Alívio e preocupação

José Horta Manzano

Alívio

Não há motivo pra reclamar: pelo menos nos dois municípios mais populosos do Brasil, Rio e São Paulo, evitou-se a catástrofe. No Rio, berço político de Bolsonaro, um assessor e amigo íntimo do antigo presidente se candidatou à Prefeitura e acabou derrotado por ampla margem.

Em São Paulo, um salafrário surgido das trevas se valeu de comportamento pérfido a fim de desmerecer os demais candidatos, seus adversários. Em metódica sanha de destruição de reputações, o indivíduo não hesitou em cometer crime de falsidade ideológica, denúncia de falso crime, criação e divulgação de notícia falsa, injúria, calúnia e difamação.

Apesar do auê que provocou, e que se levantou como ola agitando os caminhos ingênuos das redes, não chegou aonde queria. Ficou em terceiro lugar e acabou fora do segundo turno.

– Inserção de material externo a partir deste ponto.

-- pv_equiv track=rewrite | github.com/thilinicooray/DSA-Practice | AM13_binary_news_split.py | newspapers_split
-- ===== SOURCE A (Python) =====
-- from typing import List
--
-- def check_feasibility(papers, worker_count, max_time):
--     cur_workers = 1
--     req_time = max_time
--
--     for paper in papers:
--         if paper > max_time:
--             return False
--         else:
--             req_time = req_time - paper
--
--             if req_time < 0:
--                 cur_workers +=1
--                 req_time = max_time - paper
--
--     return cur_workers <= worker_count
--
-- def newspapers_split(newspapers: List[int], coworkers: int) -> int:
--     l = max(newspapers)
--     r = sum(newspapers)
--
--     min_time = -1
--
--     while l <= r:
--         mid = (l+r) //2
--
--         is_feasible = check_feasibility(newspapers, coworkers, mid)
--
--         if is_feasible:
--             min_time = mid
--             r = mid -1
--         else:
--             l = mid +1
--
--     return min_time
-- ===== SOURCE B (Python) =====
-- def newspapers_split(newspapers, coworkers):
--     n = len(newspapers)
--     if coworkers < 1:
--         return -1
--     pre = [0]
--     for x in newspapers:
--         pre.append(pre[-1] + x)
--     k = min(coworkers, n)
--     dp = pre[:]
--     for _ in range(k - 1):
--         dp = [0] + [min(max(dp[j], pre[i] - pre[j]) for j in range(i)) for i in range(1, n + 1)]
--     return dp[n]
-- ===== Notes on version B (the rewrite author's own statement) =====
-- stated objective: alternative
-- what changed: Replaces binary search on the answer with a greedy feasibility check by a bottom-up interval DP over prefix sums (dp[k][i] = best split of the first i papers into at most k groups), with no search and no feasibility predicate.
-- outside the precondition, e.g. on newspapers_split([], 1): A raises ValueError, B returns 0; on newspapers_split([2, 0, -2, 1, 2, 1], 2): A returns 3, B returns 2
import Mathlib
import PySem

Além da derrota, vai ter de enfrentar processos na Justiça – na mais recente contagem já eram 130 ações. Algumas delas têm potencial de condená-lo a uma inelegibilidade de 8 anos, o que o alijaria das próximas duas presidenciais.

Esse foi o alívio, agora vem a preocupação.

Preocupação

Os paulistanos foram às urnas sabendo quem era o forasteiro arruaceiro. Ninguém pode alegar ignorância. Nas últimas semanas, o personagem deu exaustiva mostra de especial talento para a destruição, sem mostrar ter, em contrapeso, boas ideias para o bem comum. Todo o mundo viu isso, portanto, ninguém pode dizer que votou enganado.

Assim, os 28,15% de votos dados ao cavalheiro Marçal foram votos refletidos, pesados e decididos. Trocando em miúdos, essa porcentagem de ar inofensivo informa que 2 em cada 7 eleitores votaram nesse senhor. Dois em cada sete!

Imagine estar numa rodinha de conversa, acompanhado de outras 6 pessoas. Pois acredite: as estatísticas indicam que dois participantes da roda escolheram votar nesse pilantra. É muita gente!

Dizem que o brasileiro comum não se informa mais pelos canais tradicionais (jornal, rádio, tevê), mas só consulta redes sociais e só nelas bota fé. Não há como negar. Mas devo pôr as coisas no lugar. Se o simples fato de se informar pelas redes fosse suficiente para decidir votar no candidato de boné, todos os paulistanos comuns teriam votado nele. Não foi o que aconteceu.

Se algo vai mal, é a cabecinha dos que cometeram esse voto temerário. Uma coisa é votar num rinoceronte para vereador (São Paulo, 1959), num palhaço ou num estilista para deputado. Outra coisa, bem mais grave, é escolher um paraquedista torpe e perigoso para governar a maior cidade do país. Nesse estágio, o jogo não admite brincadeiras.

O estrago não se chama Pablo Marçal, que esse passou. O dano maior preexistia à chegada de Marçal e permanece após sua saída de cena. A verdadeira distorção está na personalidade dos cidadãos que deram seu voto a ele. A preocupação continua viva.

O próximo aventureiro que proporcionar um show de horrores – com agressões verbais e físicas, insultos e golpes abaixo da cintura, shows para otário ver (conforme disse Marçal) – tem boas chances de obter excelente votação. Quiçá de ser eleito.

Se essa perspectiva não for inquietante, o que será?